Suddenly I was surrounded by nurses. They hauled me to my feet. A wheelchair arrived. I was taken to the bathroom. Shaking. Everything shaking. In the shower. Water. They peeled my gown off me. Cool water. Hot between my legs. I looked down. Blood pooled at my feet in large clots and angry streaks. I was crying. A nurse had hold of me, around the waist. She was stroking my hair. “I want Matt. Where is he? I want my husband.” I crumpled. They could leave me in the shower, on the floor, with the tiles. No more. Nothing else left to give. Empty. Soft belly. Something had left me.
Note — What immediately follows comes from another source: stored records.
-- pv_equiv track=rewrite | github.com/pypi-data/pypi-mirror-133 | packages/flyermlops/flyermlops-0.0.40.tar.gz/flyermlops-0.0.40/flyermlops/utils.py | split_column_type
-- ===== SOURCE A (Python) =====
-- from typing import Dict, Any, List, Iterable
--
-- def split_column_type(features: Dict[str, str], exclude_cols: Iterable[str] = None):
--     exclude_cols = set(col.lower() for col in (exclude_cols or []))
--     categorical_cols = []
--     numerical_cols = []
--     for k, v in features.items():
--         if k.lower() not in exclude_cols:
--             if v.upper().startswith(("CHAR", "STRING", "VARCHAR")):
--                 categorical_cols.append(k)
--             else:
--                 numerical_cols.append(k)
--     categorical_cols.sort()
--     numerical_cols.sort()
--
--     return categorical_cols, numerical_cols
-- ===== SOURCE B (Python) =====
-- def split_column_type(features, exclude_cols=None):
--     excluded = {col.lower() for col in (exclude_cols or [])}
--     keys = sorted(k for k in features if k.lower() not in excluded)
--
--     def is_categorical(k):
--         return features[k].upper().startswith(("CHAR", "STRING", "VARCHAR"))
--
--     return [k for k in keys if is_categorical(k)], [k for k in keys if not is_categorical(k)]
-- ===== Notes on version B (the rewrite author's own statement) =====
-- stated objective: alternative
-- what changed: B never builds the two lists in one partitioning loop: it first computes the sorted list of non-excluded keys, then classifies by looking each key's type back up in the dict in two staged comprehension passes, so A's accumulator loop and the two trailing .sort() calls disappear.
import Mathlib
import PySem

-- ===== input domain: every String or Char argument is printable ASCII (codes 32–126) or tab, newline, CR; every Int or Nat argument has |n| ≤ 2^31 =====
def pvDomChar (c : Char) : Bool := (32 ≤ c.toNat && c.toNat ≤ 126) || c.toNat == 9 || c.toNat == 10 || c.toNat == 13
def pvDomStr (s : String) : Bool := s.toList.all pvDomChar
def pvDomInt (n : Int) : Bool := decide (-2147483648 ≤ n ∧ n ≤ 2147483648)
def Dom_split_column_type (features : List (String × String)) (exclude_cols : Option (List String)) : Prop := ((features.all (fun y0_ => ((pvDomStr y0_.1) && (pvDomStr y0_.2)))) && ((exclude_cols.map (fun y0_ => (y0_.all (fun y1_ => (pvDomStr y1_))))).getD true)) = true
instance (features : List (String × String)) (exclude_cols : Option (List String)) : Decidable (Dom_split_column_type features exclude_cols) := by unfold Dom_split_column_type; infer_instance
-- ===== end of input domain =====

-- B computes the sorted non-excluded keys once and classifies each key by a dict lookup in
-- two staged passes (alternative decomposition; no partitioning accumulator loop, no trailing sorts).

-- shared helpers (used literally by both Pythons)
-- v.upper().startswith(("CHAR", "STRING", "VARCHAR"))
def pvIsCat (v : String) : Bool :=
  PySem.Str.startswith (PySem.Str.upper v) "CHAR" ||
  PySem.Str.startswith (PySem.Str.upper v) "STRING" ||
  PySem.Str.startswith (PySem.Str.upper v) "VARCHAR"

-- set(col.lower() for col in (exclude_cols or []))
def pvExcl (exclude_cols : Option (List String)) : PySem.Set String :=
  PySem.Set.ofList ((exclude_cols.getD []).map PySem.Str.lower)

-- ===== PORT A =====
def split_column_type (features : List (String × String)) (exclude_cols : Option (List String)) : List String × List String :=
  let acc := features.foldl (fun (acc : List String × List String) kv =>
      if !(PySem.Set.contains (pvExcl exclude_cols) (PySem.Str.lower kv.1)) then
        if pvIsCat kv.2 then (acc.1 ++ [kv.1], acc.2)
        else (acc.1, acc.2 ++ [kv.1])
      else acc) ([], [])
  (PySem.List.sorted acc.1 (fun x => x) false, PySem.List.sorted acc.2 (fun x => x) false)

-- ===== PORT B =====
-- keys = sorted(k for k in features if k.lower() not in excluded)
-- then two comprehension passes classifying each key via the dict lookup features[k]
-- (the lookup is total here with default "": every k in keys is a key of the dict, so
-- the default is never read — Python's features[k] cannot raise on these keys)
def split_column_type_alt (features : List (String × String)) (exclude_cols : Option (List String)) : List String × List String :=
  let excluded := pvExcl exclude_cols
  let d := PySem.Dict.ofList features
  let keys := PySem.List.sorted ((features.map Prod.fst).filter
      (fun k => !PySem.Set.contains excluded (PySem.Str.lower k))) (fun x => x) false
  (keys.filter (fun k => pvIsCat (PySem.Dict.getD d k "")),
   keys.filter (fun k => !pvIsCat (PySem.Dict.getD d k "")))

-- ===== PRECONDITION & SPEC =====
-- Pre_ excludes association lists with duplicate keys: a Python dict cannot contain them,
-- so they represent no input A ever receives (there B's lookup would read the first value
-- for a key while A reads each pair's own value).
def Pre_split_column_type (features : List (String × String)) (exclude_cols : Option (List String)) : Prop :=
  (features.map Prod.fst).Nodup
instance (features : List (String × String)) (exclude_cols : Option (List String)) : Decidable (Pre_split_column_type features exclude_cols) := by unfold Pre_split_column_type; infer_instance

def pvWitness_split_column_type : (List (String × String)) × Option (List String) :=
  ([("b", "VARCHAR(10)"), ("a", "int"), ("C", "string")], some (["A"]))

def Spec_split_column_type (features : List (String × String)) (exclude_cols : Option (List String)) (out : List String × List String) : Prop := out = split_column_type_alt features exclude_cols
instance (features : List (String × String)) (exclude_cols : Option (List String)) (out : List String × List String) : Decidable (Spec_split_column_type features exclude_cols out) := by unfold Spec_split_column_type; infer_instance

-- ===== CLAIM (what is proved, stated in full; the proofs are below) =====
def Claim_equal_split_column_type : Prop := ∀ (features : List (String × String)) (exclude_cols : Option (List String)), Dom_split_column_type features exclude_cols → Pre_split_column_type features exclude_cols → Spec_split_column_type features exclude_cols (split_column_type features exclude_cols)

-- ===== LEMMAS AND PROOFS =====

-- A's partitioning fold is filter + map fst on each side
theorem foldKeep_eq (keep : String → Bool) (cat : String → Bool) (xs : List (String × String)) :
    ∀ c n : List String,
    xs.foldl (fun (acc : List String × List String) kv =>
      if keep kv.1 then
        if cat kv.2 then (acc.1 ++ [kv.1], acc.2) else (acc.1, acc.2 ++ [kv.1])
      else acc) (c, n)
    = (c ++ (xs.filter (fun kv => keep kv.1 && cat kv.2)).map Prod.fst,
       n ++ (xs.filter (fun kv => keep kv.1 && !cat kv.2)).map Prod.fst) := by
  induction xs with
  | nil => intro c n; simp
  | cons x t ih =>
    intro c n
    rw [List.foldl_cons]
    by_cases hk : keep x.1
    · by_cases hc : cat x.2 <;> simp [hk, hc, ih]
    · simp [hk, ih]

-- with nodup keys, ofList leaves the pair list unchanged
theorem items_ofList_nodup (l : List (String × String)) (h : (l.map Prod.fst).Nodup) :
    (PySem.Dict.ofList l).items = l := by
  have := PySem.Dict.items_foldl_insert_fresh (l := l) (k := Prod.fst) (v := Prod.snd)
    (d := PySem.Dict.empty) (by simp) h
  simpa [PySem.Dict.ofList] using this

-- with nodup keys, the lookup features[kv.1] recovers kv.2 for every pair of the list
theorem getD_ofList_of_mem (l : List (String × String)) (h : (l.map Prod.fst).Nodup)
    (kv : String × String) (hm : kv ∈ l) :
    PySem.Dict.getD (PySem.Dict.ofList l) kv.1 "" = kv.2 := by
  have hit := items_ofList_nodup l h
  apply PySem.Dict.getD_of_mem_items
  · rw [hit]; exact hm
  · simp only [PySem.Dict.keys, hit]; exact h

-- filtering a key-sorted list = sorting the filtered keys
theorem filter_sorted_id (L : List String) (p : String → Bool) :
    (PySem.List.sorted L (fun x => x) false).filter p
      = PySem.List.sorted (L.filter p) (fun x => x) false := by
  symm
  apply PySem.List.sorted_id_eq_of_perm_of_pairwise
  · exact (PySem.List.sorted_perm L (fun x => x) false).filter p
  · exact (PySem.List.sorted_pairwise L (fun x => x)).sublist List.filter_sublist

-- one side of B equals the corresponding side of A
theorem side_eq (features : List (String × String)) (exclude_cols : Option (List String))
    (h : (features.map Prod.fst).Nodup) (q : String → Bool) :
    ((PySem.List.sorted ((features.map Prod.fst).filter
        (fun k => !PySem.Set.contains (pvExcl exclude_cols) (PySem.Str.lower k))) (fun x => x) false).filter
      (fun k => q (PySem.Dict.getD (PySem.Dict.ofList features) k "")))
    = PySem.List.sorted ((features.filter
        (fun kv => !PySem.Set.contains (pvExcl exclude_cols) (PySem.Str.lower kv.1) && q kv.2)).map Prod.fst)
        (fun x => x) false := by
  rw [filter_sorted_id, List.filter_filter]
  congr 1
  rw [List.filter_map]
  · congr 1
    apply List.filter_congr
    intro kv hm
    simp only [Function.comp]
    rw [getD_ofList_of_mem features h kv hm]
    exact Bool.and_comm _ _

-- ===== VERDICT (by name: the statement is the Claim_ definition above) =====
theorem split_column_type_spec : Claim_equal_split_column_type := by
  intro features exclude_cols _ hpre
  unfold Spec_split_column_type split_column_type split_column_type_alt
  simp only []
  rw [foldKeep_eq (fun k => !PySem.Set.contains (pvExcl exclude_cols) (PySem.Str.lower k)) pvIsCat]
  simp only [List.nil_append]
  rw [side_eq features exclude_cols hpre pvIsCat,
      side_eq features exclude_cols hpre (fun v => !pvIsCat v)]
Matron walked in, all breasts and navy blue. “Now now, perfectly understandable. You're not the first woman to have a baby and you won't be the last. Stand up so we can wash you. There's a girl. Legs straight. Lean against the wall.” I could feel her hands on me. “The special soap nurse, the lavender one. That's right. We've got you. That's right. That's right. Let it out.” She was in the shower with me, getting wet, keeping me standing. “It's alright. You'll see. It'll be alright.” She wrapped me in a big towel. I slumped down into the wheelchair. She pulled my head onto her chest. “A good night's sleep. It'll all look different in the morning.”